To start: 1 September 2020

Award: A 3 year PhD studentship

School: School of Life Course Sciences

Supervisors: Dr Louise Goff and Dr Martin Whyte

Study mode: Full time

Project description:
Ethnicity is a risk factor for type 2 diabetes (T2D). In the UK, T2D is 3-5 times more prevalent among individuals of Black African ethnicity than White Europeans. Tackling the cause(s) for T2D in Black African communities is a priority.

T2D develops at lower body mass index (BMI) in Black African than White European adults. Fat tissue within the abdomen (visceral adiposity) is a risk factor for diabetes in White Europeans. Yet Black African populations have lower levels of visceral fat, despite greater insulin resistance. Possibly because of low visceral adiposity, Black Africans also have lower fasting lipids (triacylglyercol, TAG).

There is persuasive evidence that postprandial lipaemia is a more important determinant of cardiometabolic risk than fasting lipids. Notably, this understanding comes largely from studies in White-Europeans. Until recently, there have been no investigations conducted in ethnic minority groups to understand the extent to which adverse post-prandial fat handling is responsible for the disproportionate cardiometabolic risk that ethnic minority groups experience.
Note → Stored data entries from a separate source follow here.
-- pv_equiv track=rewrite | github.com/FloMorocco/CheckMess | GAME/chess_logic.py | compress_fen_row
-- ===== SOURCE A (Python) =====
-- def compress_fen_row(row):
--     compressed_row = ''
--     empty_count = 0
--     for char in row:
--         if char == ' ':
--             empty_count += 1
--         else:
--             if empty_count > 0:
--                 compressed_row += str(empty_count)
--                 empty_count = 0
--             compressed_row += char
--     if empty_count > 0:
--         compressed_row += str(empty_count)
--     return compressed_row
-- ===== SOURCE B (Python) =====
-- def compress_fen_row(row):
--     parts = []
--     i = 0
--     n = len(row)
--     while i < n:
--         j = i
--         while j < n and row[j] == row[i]:
--             j += 1
--         k = j - i
--         parts.append(str(k) if row[i] == ' ' else row[i] * k)
--         i = j
--     return ''.join(parts)
-- ===== Notes on version B (the rewrite author's own statement) =====
-- stated objective: alternative
-- what changed: B scans the row run by run with two indices (a maximal run of identical characters per outer step), emitting str(k) for a space run and the character repeated k times otherwise, joining the parts at the end, instead of A's per-character accumulator with a pending empty counter flushed lazily.
import Mathlib
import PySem

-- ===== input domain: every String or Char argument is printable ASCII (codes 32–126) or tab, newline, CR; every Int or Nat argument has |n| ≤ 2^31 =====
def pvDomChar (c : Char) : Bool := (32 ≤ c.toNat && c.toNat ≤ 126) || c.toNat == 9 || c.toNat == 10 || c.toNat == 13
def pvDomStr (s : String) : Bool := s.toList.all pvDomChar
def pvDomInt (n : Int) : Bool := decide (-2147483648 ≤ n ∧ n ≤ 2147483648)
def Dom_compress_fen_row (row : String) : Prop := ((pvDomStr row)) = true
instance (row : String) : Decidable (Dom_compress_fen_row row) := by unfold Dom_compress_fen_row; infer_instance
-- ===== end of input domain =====

-- B rewrites A's per-character accumulator loop as a run-by-run two-pointer scan (alternative decomposition, same cost).

-- ===== PORT A =====
-- A's for-loop over the characters, carrying (compressed_row, empty_count).
def pvALoop (cs : List Char) (acc : List Char) (cnt : Int) : List Char :=
  match cs with
  | [] => if cnt > 0 then acc ++ (PySem.Int.toStr cnt).toList else acc
  | c :: rest =>
    if c = ' ' then pvALoop rest acc (cnt + 1)
    else pvALoop rest ((if cnt > 0 then acc ++ (PySem.Int.toStr cnt).toList else acc) ++ [c]) 0

def compress_fen_row (row : String) : String := String.mk (pvALoop row.toList [] 0)

-- ===== PORT B =====
-- B's outer while loop: each step consumes one maximal run (the inner 'while row[j] == row[i]'
-- is the takeWhile/dropWhile split) and appends one part; ''.join = flatten.
def pvBRuns (cs : List Char) : List (List Char) :=
  match cs with
  | [] => []
  | c :: rest =>
    let k : Nat := (rest.takeWhile (· == c)).length + 1
    (if c = ' ' then (PySem.Int.toStr (k : Int)).toList else List.replicate k c)
      :: pvBRuns (rest.dropWhile (· == c))
termination_by cs.length
decreasing_by
  exact Nat.lt_succ_of_le (List.length_dropWhile_le _ _)

def compress_fen_row_alt (row : String) : String := String.mk (pvBRuns row.toList).flatten

-- ===== PRECONDITION & SPEC =====
def Spec_compress_fen_row (row : String) (out : String) : Prop := out = compress_fen_row_alt row
instance (row : String) (out : String) : Decidable (Spec_compress_fen_row row out) := by unfold Spec_compress_fen_row; infer_instance

-- ===== CLAIM (what is proved, stated in full; the proofs are below) =====
def Claim_equal_compress_fen_row : Prop := ∀ (row : String), Dom_compress_fen_row row → Spec_compress_fen_row row (compress_fen_row row)

-- ===== LEMMAS AND PROOFS =====

-- Consuming a block of m spaces just increments the counter by m.
theorem pvALoop_spaces (m : Nat) (rest : List Char) (acc : List Char) (cnt : Int) :
    pvALoop (List.replicate m ' ' ++ rest) acc cnt = pvALoop rest acc (cnt + m) := by
  induction m generalizing cnt with
  | zero => simp
  | succ m ih =>
    simp only [List.replicate_succ, List.cons_append, pvALoop]
    have h1 : cnt + 1 + (m : Int) = cnt + ((m + 1 : Nat) : Int) := by push_cast; ring
    rw [if_pos trivial, ih, h1]

-- Consuming a block of m copies of a non-space character with zero counter appends them.
theorem pvALoop_nonspaces (c : Char) (hc : c ≠ ' ') (m : Nat) (rest acc : List Char) :
    pvALoop (List.replicate m c ++ rest) acc 0 = pvALoop rest (acc ++ List.replicate m c) 0 := by
  induction m generalizing acc with
  | zero => simp
  | succ m ih =>
    simp only [List.replicate_succ, List.cons_append, pvALoop, if_neg hc]
    rw [if_neg (by omega), ih]
    simp

-- With a positive counter and the next character (if any) not a space, the counter flushes.
theorem pvALoop_flush (d acc : List Char) (cnt : Int) (hpos : cnt > 0)
    (hd : ∀ e r, d = e :: r → e ≠ ' ') :
    pvALoop d acc cnt = pvALoop d (acc ++ (PySem.Int.toStr cnt).toList) 0 := by
  match d with
  | [] => simp [pvALoop, if_pos hpos]
  | e :: r =>
    have he : e ≠ ' ' := hd e r rfl
    simp [pvALoop, if_neg he, if_pos hpos]

theorem pv_head_dropWhile {α : Type} (p : α → Bool) (l : List α) (e : α) (r : List α)
    (h : l.dropWhile p = e :: r) : p e = false := by
  induction l with
  | nil => simp [List.dropWhile] at h
  | cons a t ih =>
    by_cases hp : p a = true
    · rw [List.dropWhile_cons_of_pos hp] at h; exact ih h
    · rw [List.dropWhile_cons_of_neg hp] at h
      cases h; simpa using hp

theorem pv_takeWhile_replicate (c : Char) (l : List Char) :
    l.takeWhile (· == c) = List.replicate (l.takeWhile (· == c)).length c := by
  apply List.eq_replicate_of_mem
  intro b hb
  have := List.mem_takeWhile_imp hb
  simpa using this

-- Main invariant: A's loop from counter 0 produces acc ++ the flattened run parts of B.
theorem pv_main (cs acc : List Char) :
    pvALoop cs acc 0 = acc ++ (pvBRuns cs).flatten := by
  induction hn : cs.length using Nat.strong_induction_on generalizing cs acc with
  | _ n ih =>
  match cs with
  | [] => simp [pvALoop, pvBRuns]
  | c :: rest =>
    have hsplit : rest = List.replicate (rest.takeWhile (· == c)).length c
        ++ rest.dropWhile (· == c) := by
      conv_lhs => rw [← List.takeWhile_append_dropWhile (p := (· == c)) (l := rest)]
      rw [← pv_takeWhile_replicate]
    set t := (rest.takeWhile (· == c)).length with ht
    set d := rest.dropWhile (· == c) with hdd
    have hdlen : d.length < n := by
      have h1 : d.length ≤ rest.length := List.length_dropWhile_le _ _
      simp only [← hn]; simp; omega
    have hruns : pvBRuns (c :: rest) =
        (if c = ' ' then (PySem.Int.toStr ((t + 1 : Nat) : Int)).toList
         else List.replicate (t + 1) c) :: pvBRuns d := by
      rw [pvBRuns]
    by_cases hc : c = ' '
    · subst hc
      have : pvALoop (' ' :: rest) acc 0
          = pvALoop (List.replicate (t + 1) ' ' ++ d) acc 0 := by
        rw [List.replicate_succ, List.cons_append, ← hsplit]
      rw [this, pvALoop_spaces]
      have hdh : ∀ e r, d = e :: r → e ≠ ' ' := by
        intro e r hdr
        have := pv_head_dropWhile (· == ' ') rest e r (hdd ▸ hdr)
        simpa using this
      rw [pvALoop_flush d acc _ (by positivity) hdh]
      rw [ih d.length hdlen d _ rfl, hruns]
      simp
    · have : pvALoop (c :: rest) acc 0
          = pvALoop (List.replicate (t + 1) c ++ d) acc 0 := by
        rw [List.replicate_succ, List.cons_append, ← hsplit]
      rw [this, pvALoop_nonspaces c hc, ih d.length hdlen d _ rfl, hruns]
      simp [if_neg hc]

-- ===== VERDICT (by name: the statement is the Claim_ definition above) =====
theorem compress_fen_row_spec : Claim_equal_compress_fen_row := by
  intro row _
  unfold Spec_compress_fen_row compress_fen_row compress_fen_row_alt
  rw [pv_main]
  simp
Post-prandial lipaemia is proposed to be a more important determinant of cardiometabolic risk than fasting lipids and may be responsible for the disproportionate cardiovascular risk experienced by BAME groups.

This PhD will employ highly sophisticated techniques to study post-prandial fat handling and metabolism using stable isotopes, undertaking a comparison between men of Black African and White European ethnicity.

How to apply:
To apply: please visit the King’s Apply website and follow the steps outlined below:

Register a new account and login.

Open a new application.
Select the programme: “Life Course Science Research MPhil/PhD” (Full-time)’.
Complete and submit your application noting the following:
· Include name of First Supervisor

· Include a supporting personal statement

· 2 References · CV

· Funding –select drop-down ‘4. Grant Awarding Body’. For the award status, select ’Advertised Scholarship’.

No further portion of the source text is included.